-- pv_equiv track=rewrite | github.com/HenraL/Backup-of-matieres | files/Matières/NSI/T1/cours/S0/S0BAC21-Tle-SPE-NSI_(1)/Reflexion_S0BAC21_Tle_SPE_NSI.py | retourner
-- ===== SOURCE A (Python) =====
-- def creer_pile_vide():
--  e=[]
--  return e
--
-- def empiler(list,elem):
--  list.append(elem)
--  return list
--
-- def depiler(list):
--  return list.pop(0)
--
-- def est_vide(list):
--  if len(list)==0:
--   return True
--  else:
--   return False
--
-- def hauteur_pile(P):
--  Q=creer_pile_vide()
--  n=0
--  while not(est_vide(P)==True):
--   n+=1
--   empiler(Q,depiler(P))
--  while not(est_vide(Q)==True):
--   empiler(P,depiler(Q))
--  return n
--
-- def retourner(P,j):
--  assert j <= hauteur_pile(P), "La liste est vide"
--  Q=creer_pile_vide()
--  #R=creer_pile_vide()
--  T=creer_pile_vide()
--  rang=1#0
--  while rang<=j:
--   empiler(Q,depiler(P))
--   rang+=1
--  while not(est_vide(P)==True):
--   empiler(T,depiler(P))
--  long=hauteur_pile(Q)
--  for i in range(long-1):
--   empiler(Q,depiler(Q))
--  while not(est_vide(Q)==True):
--   empiler(P,depiler(Q))
--  while not(est_vide(T)==True):
--   empiler(P,depiler(T))
--  return P#None
-- ===== SOURCE B (Python) =====
-- def retourner(P, j):
--     assert j <= len(P), "La liste est vide"
--     if j >= 2:
--         P[:j] = [P[j - 1]] + P[:j - 1]
--     return P
-- ===== Notes on version B (the rewrite author's own statement) =====
-- stated objective: faster
-- what changed: B replaces A's three auxiliary queues and repeated list.pop(0) dequeue/enqueue passes with a single in-place slice assignment that rotates the first j elements right by one.
import Mathlib
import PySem

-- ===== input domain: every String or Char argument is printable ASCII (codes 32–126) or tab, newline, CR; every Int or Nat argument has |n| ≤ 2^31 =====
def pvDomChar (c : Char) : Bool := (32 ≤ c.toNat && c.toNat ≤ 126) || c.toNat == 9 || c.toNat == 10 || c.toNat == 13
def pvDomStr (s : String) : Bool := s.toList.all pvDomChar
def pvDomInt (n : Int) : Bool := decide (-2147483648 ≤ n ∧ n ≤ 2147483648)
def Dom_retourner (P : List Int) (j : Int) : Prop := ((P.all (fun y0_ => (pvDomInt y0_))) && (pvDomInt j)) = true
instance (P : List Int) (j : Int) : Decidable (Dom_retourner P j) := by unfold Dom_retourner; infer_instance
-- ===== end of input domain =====

-- B rotates the first j elements with one in-place slice assignment instead of A's three
-- auxiliary queues of repeated pop(0)/append passes (objective: faster). Both A and B mutate
-- the argument list in place and return the same object; the equivalence proved here is about
-- the returned value.

-- ===== PORT A =====
-- while not est_vide(src): empiler(dst, depiler(src))   (drain src onto dst, front first)
def pvDrain : List Int → List Int → List Int
  | [], dst => dst
  | x :: r, dst => pvDrain r (dst ++ [x])

-- hauteur_pile's first while loop: counts while draining P onto Q
def pvHautLoop : List Int → List Int → Int → Int × List Int
  | [], q, n => (n, q)
  | x :: r, q, n => pvHautLoop r (q ++ [x]) (n + 1)

-- hauteur_pile: count the elements, then drain them back
def pvHauteur (P : List Int) : Int × List Int :=
  let p := pvHautLoop P [] 0
  (p.1, pvDrain p.2 [])

-- 'while rang<=j: empiler(Q,depiler(P)); rang+=1' ([] case = IndexError, excluded by Pre_)
def pvLoop1 : List Int → List Int → Int → Int → List Int × List Int
  | P, q, rang, j =>
    if rang ≤ j then
      match P with
      | [] => ([], q)
      | x :: r => pvLoop1 r (q ++ [x]) (rang + 1) j
    else (P, q)
  termination_by P _ _ _ => P.length

-- 'for i in range(long-1): empiler(Q,depiler(Q))' ([] case = IndexError, unreachable here)
def pvRot : List Int → Nat → List Int
  | q, 0 => q
  | [], _ + 1 => []
  | x :: r, k + 1 => pvRot (r ++ [x]) k

def retourner (P : List Int) (j : Int) : List Int :=
  -- 'assert j <= hauteur_pile(P)': inputs failing it raise and are excluded by Pre_retourner
  let s := pvLoop1 P [] 1 j
  let T := pvDrain s.1 []
  let h := pvHauteur s.2
  let q3 := pvRot h.2 (h.1 - 1).toNat
  let p2 := pvDrain q3 []
  pvDrain T p2

-- ===== PORT B =====
def retourner_alt (P : List Int) (j : Int) : List Int :=
  -- same assert as A; then P[:j] = [P[j-1]] + P[:j-1] when j >= 2
  if 2 ≤ j then
    match PySem.List.pyGet? P (j - 1) with
    | some x => (x :: PySem.List.slice P none (some (j - 1))) ++ PySem.List.slice P (some j) none
    | none => P
  else P

-- ===== PRECONDITION & SPEC =====
-- exactly where A's (and B's) assert passes: j <= len(P); otherwise Python raises AssertionError
def Pre_retourner (P : List Int) (j : Int) : Prop := j ≤ (P.length : Int)
instance (P : List Int) (j : Int) : Decidable (Pre_retourner P j) := by unfold Pre_retourner; infer_instance
def pvWitness_retourner : List Int × Int := ([1, 2, 3], 2)

def Spec_retourner (P : List Int) (j : Int) (out : List Int) : Prop := out = retourner_alt P j
instance (P : List Int) (j : Int) (out : List Int) : Decidable (Spec_retourner P j out) := by unfold Spec_retourner; infer_instance

-- ===== CLAIM (what is proved, stated in full; the proofs are below) =====
def Claim_equal_retourner : Prop := ∀ (P : List Int) (j : Int), Dom_retourner P j → Pre_retourner P j → Spec_retourner P j (retourner P j)

-- ===== LEMMAS AND PROOFS =====

theorem pvDrain_eq (src dst : List Int) : pvDrain src dst = dst ++ src := by
  induction src generalizing dst with
  | nil => simp [pvDrain]
  | cons x r ih => simp [pvDrain, ih]

theorem pvHautLoop_eq (P q : List Int) (n : Int) :
    pvHautLoop P q n = (n + P.length, q ++ P) := by
  induction P generalizing q n with
  | nil => simp [pvHautLoop]
  | cons x r ih => simp [pvHautLoop, ih]; omega

theorem pvHauteur_eq (P : List Int) : pvHauteur P = ((P.length : Int), P) := by
  simp [pvHauteur, pvHautLoop_eq, pvDrain_eq]

theorem pvLoop1_eq (P q : List Int) (rang j : Int)
    (h : (j + 1 - rang).toNat ≤ P.length) :
    pvLoop1 P q rang j = (P.drop (j + 1 - rang).toNat, q ++ P.take (j + 1 - rang).toNat) := by
  induction P generalizing q rang with
  | nil =>
    rw [pvLoop1]
    have : ¬ rang ≤ j := by simp at h; omega
    simp [this]
  | cons x r ih =>
    rw [pvLoop1]
    by_cases hr : rang ≤ j
    · simp only [if_pos hr]
      rw [ih (q ++ [x]) (rang + 1) (by simp at h ⊢; omega)]
      have hn : (j + 1 - rang).toNat = (j + 1 - (rang + 1)).toNat + 1 := by omega
      simp [hn]
    · simp only [if_neg hr]
      have : (j + 1 - rang).toNat = 0 := by omega
      simp [this]

theorem pvRot_eq (k : Nat) (q : List Int) (h : k ≤ q.length) :
    pvRot q k = q.drop k ++ q.take k := by
  induction k generalizing q with
  | zero => simp [pvRot]
  | succ k ih =>
    match q with
    | [] => simp at h
    | x :: r =>
      simp only [pvRot]
      rw [ih (r ++ [x]) (by simp at h ⊢; omega)]
      have hk : k ≤ r.length := by simpa using h
      rw [List.drop_append_of_le_length hk, List.take_append_of_le_length hk]
      simp

-- A's value: first j elements rotated right by one (n := j.toNat), rest unchanged
theorem retourner_eq (P : List Int) (j : Int) (h : j ≤ (P.length : Int)) :
    retourner P j =
      ((P.take j.toNat).drop (j.toNat - 1) ++ (P.take j.toNat).take (j.toNat - 1))
        ++ P.drop j.toNat := by
  have hn : j.toNat ≤ P.length := by omega
  have h1 : (j + 1 - 1).toNat = j.toNat := by omega
  unfold retourner
  rw [pvLoop1_eq P [] 1 j (by omega)]
  simp only [h1, List.nil_append, pvDrain_eq, pvHauteur_eq]
  have hlen : (P.take j.toNat).length = j.toNat := by simp; omega
  have hk : ((((P.take j.toNat).length : Int)) - 1).toNat = j.toNat - 1 := by
    rw [hlen]; omega
  rw [hk, pvRot_eq _ _ (by rw [hlen]; omega)]

-- ===== VERDICT (by name: the statement is the Claim_ definition above) =====
theorem retourner_spec : Claim_equal_retourner := by
  intro P j _dom hpre
  unfold Spec_retourner retourner_alt
  rw [retourner_eq P j hpre]
  by_cases hj : 2 ≤ j
  · -- j ≥ 2: both give P[j-1] :: P[:j-1] ++ P[j:]
    have h0 : (0:Int) ≤ j - 1 := by omega
    have h1 : j - 1 < (P.length : Int) := by
      unfold Pre_retourner at hpre; omega
    have hjc : j = ((j.toNat : Nat) : Int) := by omega
    have hj1c : j - 1 = (((j.toNat - 1 : Nat)) : Int) := by omega
    have hs1 : PySem.List.slice P none (some (j - 1)) = P.take (j.toNat - 1) := by
      rw [hj1c, PySem.List.slice_to_natCast]
    have hs2 : PySem.List.slice P (some j) none = P.drop j.toNat := by
      rw [hjc, PySem.List.slice_from_natCast]; congr 1
    have hlt : j.toNat - 1 < P.length := by omega
    have htd : (P.take j.toNat).drop (j.toNat - 1) = [P[j.toNat - 1]] := by
      rw [List.drop_take]
      have : j.toNat - (j.toNat - 1) = 1 := by omega
      rw [this]
      simp [List.take_one, List.head?_drop, List.getElem?_eq_getElem hlt]
    have htt : (P.take j.toNat).take (j.toNat - 1) = P.take (j.toNat - 1) := by
      rw [List.take_take]; congr 1; omega
    have hgt : (j - 1).toNat = j.toNat - 1 := by omega
    simp only [if_pos hj, PySem.List.pyGet?_eq_some_getElem P h0 h1, hs1, hs2, hgt]
    rw [htd, htt]
    simp
  · -- j < 2: A's formula reduces to P, B returns P
    simp only [if_neg hj]
    have hcase : j.toNat = 0 ∨ j.toNat = 1 := by omega
    rcases hcase with h | h
    · simp [h]
    · have hj1 : j = 1 := by omega
      cases P with
      | nil =>
        unfold Pre_retourner at hpre
        simp [hj1] at hpre
      | cons y ys => simp [h]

^^^^

**Work request:**
When the word "right" appears in a line of the listing, copy that line.

**Solution:**
-- what changed: B replaces A's three auxiliary queues and repeated list.pop(0) dequeue/enqueue passes with a single in-place slice assignment that rotates the first j elements right by one.
-- A's value: first j elements rotated right by one (n := j.toNat), rest unchanged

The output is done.